*** Block opens ***
-- pv_equiv track=rewrite | github.com/AJ662/sketchtocad-workflow-orchestrator | app/service.py | _create_default_clusters
-- ===== SOURCE A (Python) =====
-- from typing import Dict, Any
--
-- def _create_default_clusters(bed_count: int) -> Dict[str, list]:
--     """Create default clusters for demonstration"""
--     # Simple clustering: every 3 beds in same cluster
--     clusters = {}
--     for i in range(bed_count):
--         cluster_id = str(i // 3)
--         if cluster_id not in clusters:
--             clusters[cluster_id] = []
--         clusters[cluster_id].append(i)
--     return clusters
-- ===== SOURCE B (Python) =====
-- def _create_default_clusters(bed_count: int):
--     n = -(-bed_count // 3)  # ceiling division: number of clusters
--     return {str(c): list(range(3 * c, min(3 * c + 3, bed_count))) for c in range(n)}
-- ===== Notes on version B (the rewrite author's own statement) =====
-- stated objective: simpler
-- what changed: Iterates over the ceil(bed_count/3) clusters and builds each bed slice with range(), instead of iterating over every bed with a per-bed membership test and append.
import Mathlib
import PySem

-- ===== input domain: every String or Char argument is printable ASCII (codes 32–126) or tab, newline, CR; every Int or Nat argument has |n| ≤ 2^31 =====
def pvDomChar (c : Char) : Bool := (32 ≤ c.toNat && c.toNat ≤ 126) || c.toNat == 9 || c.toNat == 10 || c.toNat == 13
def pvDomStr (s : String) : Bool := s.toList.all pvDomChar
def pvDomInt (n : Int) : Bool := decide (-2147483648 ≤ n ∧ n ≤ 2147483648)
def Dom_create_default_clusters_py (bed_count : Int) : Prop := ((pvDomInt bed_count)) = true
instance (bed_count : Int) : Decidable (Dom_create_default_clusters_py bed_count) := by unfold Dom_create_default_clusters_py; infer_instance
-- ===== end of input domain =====

-- B iterates over the clusters and builds each bed slice with range(); simpler decomposition, return value only.

-- ===== PORT A =====
def create_default_clusters_py (bed_count : Int) : List (String × List Int) :=
  ((PySem.List.pyRange 0 bed_count 1).foldl
    (fun clusters i =>
      let cluster_id := PySem.Int.toStr (PySem.Int.floordiv i 3)
      let clusters := if clusters.contains cluster_id then clusters
                      else clusters.insert cluster_id ([] : List Int)
      clusters.modify cluster_id [] (fun l => l ++ [i]))
    PySem.Dict.empty).items

-- ===== PORT B =====
def create_default_clusters_py_alt (bed_count : Int) : List (String × List Int) :=
  let n := -(PySem.Int.floordiv (-bed_count) 3)
  (PySem.List.pyRange 0 n 1).map (fun c =>
    (PySem.Int.toStr c, PySem.List.pyRange (3 * c) (min (3 * c + 3) bed_count) 1))

-- ===== PRECONDITION & SPEC =====
def Spec_create_default_clusters_py (bed_count : Int) (out : List (String × List Int)) : Prop := out = create_default_clusters_py_alt bed_count
instance (bed_count : Int) (out : List (String × List Int)) : Decidable (Spec_create_default_clusters_py bed_count out) := by unfold Spec_create_default_clusters_py; infer_instance

-- ===== CLAIM (what is proved, stated in full; the proofs are below) =====
def Claim_equal_create_default_clusters_py : Prop := ∀ (bed_count : Int), Dom_create_default_clusters_py bed_count → Spec_create_default_clusters_py bed_count (create_default_clusters_py bed_count)

-- ===== LEMMAS AND PROOFS =====

-- A's loop body, named for the proofs (definitionally the lambda in the port).
def pvStep (clusters : PySem.Dict String (List Int)) (i : Int) : PySem.Dict String (List Int) :=
  let cluster_id := PySem.Int.toStr (PySem.Int.floordiv i 3)
  let clusters := if clusters.contains cluster_id then clusters
                  else clusters.insert cluster_id ([] : List Int)
  clusters.modify cluster_id [] (fun l => l ++ [i])

-- B's entry for cluster c with bed bound m.
def pvF (m : Int) (c : Nat) : String × List Int :=
  (PySem.Int.toStr (c : Int), PySem.List.pyRange (3 * (c : Int)) (min (3 * (c : Int) + 3) m) 1)

def pvL (N : Nat) : List (String × List Int) := (List.range ((N + 2) / 3)).map (pvF (N : Int))

lemma pvDigitChar_inj {a b : Nat} (ha : a < 10) (hb : b < 10)
    (h : Nat.digitChar a = Nat.digitChar b) : a = b := by
  interval_cases a <;> interval_cases b <;> revert h <;> decide

lemma pvToDigits_ne_nil (n : Nat) : Nat.toDigits 10 n ≠ [] := by
  rw [Nat.toDigits_eq_if (by norm_num)]
  split <;> simp

lemma pvToDigits_inj : ∀ {a b : Nat}, Nat.toDigits 10 a = Nat.toDigits 10 b → a = b := by
  intro a
  induction a using Nat.strong_induction_on with
  | _ a ih =>
    intro b h
    rw [Nat.toDigits_eq_if (n := a) (by norm_num : (1:Nat) < 10),
        Nat.toDigits_eq_if (n := b) (by norm_num : (1:Nat) < 10)] at h
    by_cases ha : a < 10 <;> by_cases hb : b < 10
    · rw [if_pos ha, if_pos hb] at h
      simp only [List.cons.injEq] at h
      exact pvDigitChar_inj ha hb h.1
    · rw [if_pos ha, if_neg hb] at h
      have hl := congrArg List.length h
      simp only [List.length_append, List.length_singleton] at hl
      have hne := pvToDigits_ne_nil (b / 10)
      have : (Nat.toDigits 10 (b / 10)).length ≠ 0 := by
        simpa [List.length_eq_zero_iff] using hne
      omega
    · rw [if_neg ha, if_pos hb] at h
      have hl := congrArg List.length h
      simp only [List.length_append, List.length_singleton] at hl
      have hne := pvToDigits_ne_nil (a / 10)
      have : (Nat.toDigits 10 (a / 10)).length ≠ 0 := by
        simpa [List.length_eq_zero_iff] using hne
      omega
    · rw [if_neg ha, if_neg hb] at h
      obtain ⟨h2, h1⟩ := List.append_inj' h rfl
      simp only [List.cons.injEq] at h1
      have hd : a / 10 = b / 10 := ih (a / 10) (by omega) h2
      have hm : a % 10 = b % 10 :=
        pvDigitChar_inj (Nat.mod_lt _ (by norm_num)) (Nat.mod_lt _ (by norm_num)) h1.1
      omega

lemma pvToStr_nat_inj {a b : Nat} (h : PySem.Int.toStr (a : Int) = PySem.Int.toStr (b : Int)) : a = b := by
  have h' := congrArg String.toList h
  rw [PySem.Int.toList_toStr, PySem.Int.toList_toStr] at h'
  unfold PySem.Int.toChars at h'
  simp at h'
  exact pvToDigits_inj h'

lemma pvKey_beq {c d : Nat} :
    (PySem.Int.toStr (c : Int) == PySem.Int.toStr (d : Int)) = decide (c = d) := by
  by_cases h : c = d
  · subst h; simp
  · simp [h]
    intro he
    exact h (pvToStr_nat_inj he)

lemma pvFd_natCast (N : Nat) : PySem.Int.floordiv (N : Int) 3 = ((N / 3 : Nat) : Int) := by
  unfold PySem.Int.floordiv
  rw [Int.fdiv_eq_ediv, if_pos (Or.inl (by norm_num))]
  omega

lemma pvNodupKeys (m : Int) (q : Nat) :
    (((List.range q).map (pvF m)).map Prod.fst).Nodup := by
  rw [List.map_map]
  refine List.Nodup.map ?_ (List.nodup_range)
  intro a b h
  exact pvToStr_nat_inj h

lemma pvContains (m : Int) (q d : Nat) :
    (PySem.Dict.mk ((List.range q).map (pvF m))).contains (PySem.Int.toStr (d : Int))
      = decide (d < q) := by
  by_cases h : d < q
  · simp only [PySem.Dict.contains_mk, List.any_map, List.any_eq_true, h, decide_true]
    exact ⟨d, List.mem_range.mpr h, by simp [pvF]⟩
  · simp only [PySem.Dict.contains_mk, List.any_map, h, decide_false]
    rw [List.any_eq_false]
    intro c hc
    simp only [Function.comp, pvF, pvKey_beq]
    simp only [List.mem_range] at hc
    simp
    omega

lemma pvGetD (m : Int) (q d : Nat) (hd : d < q) :
    (PySem.Dict.mk ((List.range q).map (pvF m))).getD (PySem.Int.toStr (d : Int)) []
      = (pvF m d).2 := by
  have hmem : (PySem.Int.toStr (d : Int), (pvF m d).2) ∈ (List.range q).map (pvF m) := by
    refine List.mem_map.mpr ⟨d, List.mem_range.mpr hd, ?_⟩
    simp [pvF]
  exact PySem.Dict.getD_of_mem_items _ hmem (pvNodupKeys m q) []

lemma pvStep_eq (N : Nat) :
    pvStep (PySem.Dict.mk (pvL N)) (N : Int) = PySem.Dict.mk (pvL (N + 1)) := by
  have hfd : PySem.Int.floordiv ((N : Nat) : Int) 3 = ((N / 3 : Nat) : Int) := pvFd_natCast N
  by_cases h3 : N % 3 = 0
  · -- new cluster key
    have hq : (N + 2) / 3 = N / 3 := by omega
    have hq1 : (N + 1 + 2) / 3 = N / 3 + 1 := by omega
    have hcon : (PySem.Dict.mk (pvL N)).contains (PySem.Int.toStr ((N / 3 : Nat) : Int)) = false := by
      unfold pvL
      rw [hq, pvContains]
      simp
    unfold pvStep
    simp only [hfd, hcon, Bool.false_eq_true, if_false]
    unfold PySem.Dict.modify
    rw [PySem.Dict.getD_insert_self, PySem.Dict.insert_insert_self]
    apply PySem.Dict.ext
    rw [PySem.Dict.items_insert_of_not_contains _ _ hcon]
    show pvL N ++ [(PySem.Int.toStr ((N / 3 : Nat) : Int), [] ++ [(N : Int)])] = pvL (N + 1)
    unfold pvL
    rw [hq, hq1, List.range_succ, List.map_append]
    congr 1
    · refine List.map_congr_left ?_
      intro c hc
      simp only [List.mem_range] at hc
      unfold pvF
      have h1 : min (3 * (c : Int) + 3) ((N : Nat) : Int) = 3 * (c : Int) + 3 :=
        min_eq_left (by omega)
      have h2 : min (3 * (c : Int) + 3) (((N + 1 : Nat)) : Int) = 3 * (c : Int) + 3 :=
        min_eq_left (by omega)
      rw [h1, h2]
    · simp only [List.map_cons, List.map_nil]
      unfold pvF
      have h1 : (3 * ((N / 3 : Nat) : Int)) = ((N : Nat) : Int) := by omega
      have h2 : min (3 * ((N / 3 : Nat) : Int) + 3) (((N + 1 : Nat)) : Int) = ((N : Nat) : Int) + 1 :=
        min_eq_right (by omega)
      rw [h2, h1, PySem.List.pyRange_one_singleton]
      simp
  · -- bed joins the last, partial cluster
    have hq : (N + 2) / 3 = N / 3 + 1 := by omega
    have hq1 : (N + 1 + 2) / 3 = N / 3 + 1 := by omega
    have hcon : (PySem.Dict.mk (pvL N)).contains (PySem.Int.toStr ((N / 3 : Nat) : Int)) = true := by
      unfold pvL
      rw [hq, pvContains]
      simp
    unfold pvStep
    simp only [hfd, hcon, if_true]
    unfold PySem.Dict.modify
    apply PySem.Dict.ext
    rw [PySem.Dict.items_insert_of_contains _ _ hcon]
    show (pvL N).map _ = pvL (N + 1)
    unfold pvL
    rw [hq, hq1, List.map_map]
    refine List.map_congr_left ?_
    intro c hc
    simp only [List.mem_range] at hc
    simp only [Function.comp]
    by_cases hcd : c = N / 3
    · subst hcd
      have hbeq : ((pvF ((N : Nat) : Int) (N / 3)).1 == PySem.Int.toStr ((N / 3 : Nat) : Int)) = true := by
        show (PySem.Int.toStr ((N / 3 : Nat) : Int) == PySem.Int.toStr ((N / 3 : Nat) : Int)) = true
        rw [pvKey_beq]; exact decide_eq_true rfl
      rw [if_pos hbeq]
      have hget : (PySem.Dict.mk ((List.range (N / 3 + 1)).map (pvF ((N : Nat) : Int)))).getD
            (PySem.Int.toStr ((N / 3 : Nat) : Int)) []
          = (pvF ((N : Nat) : Int) (N / 3)).2 :=
        pvGetD _ _ _ (by omega)
      rw [hget]
      unfold pvF
      have h1 : min (3 * ((N / 3 : Nat) : Int) + 3) ((N : Nat) : Int) = ((N : Nat) : Int) :=
        min_eq_right (by omega)
      have h2 : min (3 * ((N / 3 : Nat) : Int) + 3) (((N + 1 : Nat)) : Int) = ((N : Nat) : Int) + 1 :=
        min_eq_right (by omega)
      rw [h1, h2]
      simp only
      rw [← PySem.List.pyRange_one_succ_right (by omega)]
    · have hbeq : ((pvF ((N : Nat) : Int) c).1 == PySem.Int.toStr ((N / 3 : Nat) : Int)) = false := by
        show (PySem.Int.toStr ((c : Nat) : Int) == PySem.Int.toStr ((N / 3 : Nat) : Int)) = false
        rw [pvKey_beq]; exact decide_eq_false hcd
      simp only [hbeq, Bool.false_eq_true, if_false]
      unfold pvF
      have h1 : min (3 * (c : Int) + 3) ((N : Nat) : Int) = 3 * (c : Int) + 3 :=
        min_eq_left (by omega)
      have h2 : min (3 * (c : Int) + 3) (((N + 1 : Nat)) : Int) = 3 * (c : Int) + 3 :=
        min_eq_left (by omega)
      rw [h1, h2]

lemma pvMain (N : Nat) :
    (PySem.List.pyRange 0 (N : Int) 1).foldl pvStep PySem.Dict.empty
      = PySem.Dict.mk (pvL N) := by
  induction N with
  | zero => rfl
  | succ N ih =>
    have hc : ((N + 1 : Nat) : Int) = (N : Int) + 1 := by push_cast; ring
    rw [hc, PySem.List.pyRange_one_succ_right (by positivity), List.foldl_append, ih]
    simp only [List.foldl_cons, List.foldl_nil]
    exact pvStep_eq N

lemma pvNcast (N : Nat) :
    -(PySem.Int.floordiv (-((N : Nat) : Int)) 3) = (((N + 2) / 3 : Nat) : Int) := by
  unfold PySem.Int.floordiv
  rw [Int.fdiv_eq_ediv, if_pos (Or.inl (by norm_num))]
  omega

-- ===== VERDICT (by name: the statement is the Claim_ definition above) =====
theorem create_default_clusters_py_spec : Claim_equal_create_default_clusters_py := by
  intro bc _
  unfold Spec_create_default_clusters_py create_default_clusters_py create_default_clusters_py_alt
  rcases Int.lt_or_le bc 0 with hb | hb
  · have hn : -(PySem.Int.floordiv (-bc) 3) ≤ 0 := by
      have : (0 : Int) ≤ (-bc).fdiv 3 := Int.fdiv_nonneg (by omega) (by norm_num)
      unfold PySem.Int.floordiv
      omega
    show ((PySem.List.pyRange 0 bc 1).foldl pvStep PySem.Dict.empty).items
        = (PySem.List.pyRange 0 (-(PySem.Int.floordiv (-bc) 3)) 1).map
            (fun c => (PySem.Int.toStr c, PySem.List.pyRange (3 * c) (min (3 * c + 3) bc) 1))
    rw [PySem.List.pyRange_one_eq_nil (by omega), PySem.List.pyRange_one_eq_nil hn]
    rfl
  · obtain ⟨N, rfl⟩ : ∃ N : Nat, bc = (N : Int) := ⟨bc.toNat, (Int.toNat_of_nonneg hb).symm⟩
    show ((PySem.List.pyRange 0 ((N : Nat) : Int) 1).foldl pvStep PySem.Dict.empty).items
        = (PySem.List.pyRange 0 (-(PySem.Int.floordiv (-((N : Nat) : Int)) 3)) 1).map
            (fun c => (PySem.Int.toStr c, PySem.List.pyRange (3 * c) (min (3 * c + 3) ((N : Nat) : Int)) 1))
    rw [pvMain, pvNcast, PySem.List.pyRange_zero_natCast, List.map_map]
    rfl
*** Block closes ***
__Work item__
Working from the material above, restate word for word the lines between the line with "clusters[cluster_id] = []" and the line with "import Mathlib", both included, and only those.

__Solution for this task__
--             clusters[cluster_id] = []
--         clusters[cluster_id].append(i)
--     return clusters
-- ===== SOURCE B (Python) =====
-- def _create_default_clusters(bed_count: int):
--     n = -(-bed_count // 3)  # ceiling division: number of clusters
--     return {str(c): list(range(3 * c, min(3 * c + 3, bed_count))) for c in range(n)}
-- ===== Notes on version B (the rewrite author's own statement) =====
-- stated objective: simpler
-- what changed: Iterates over the ceil(bed_count/3) clusters and builds each bed slice with range(), instead of iterating over every bed with a per-bed membership test and append.
import Mathlib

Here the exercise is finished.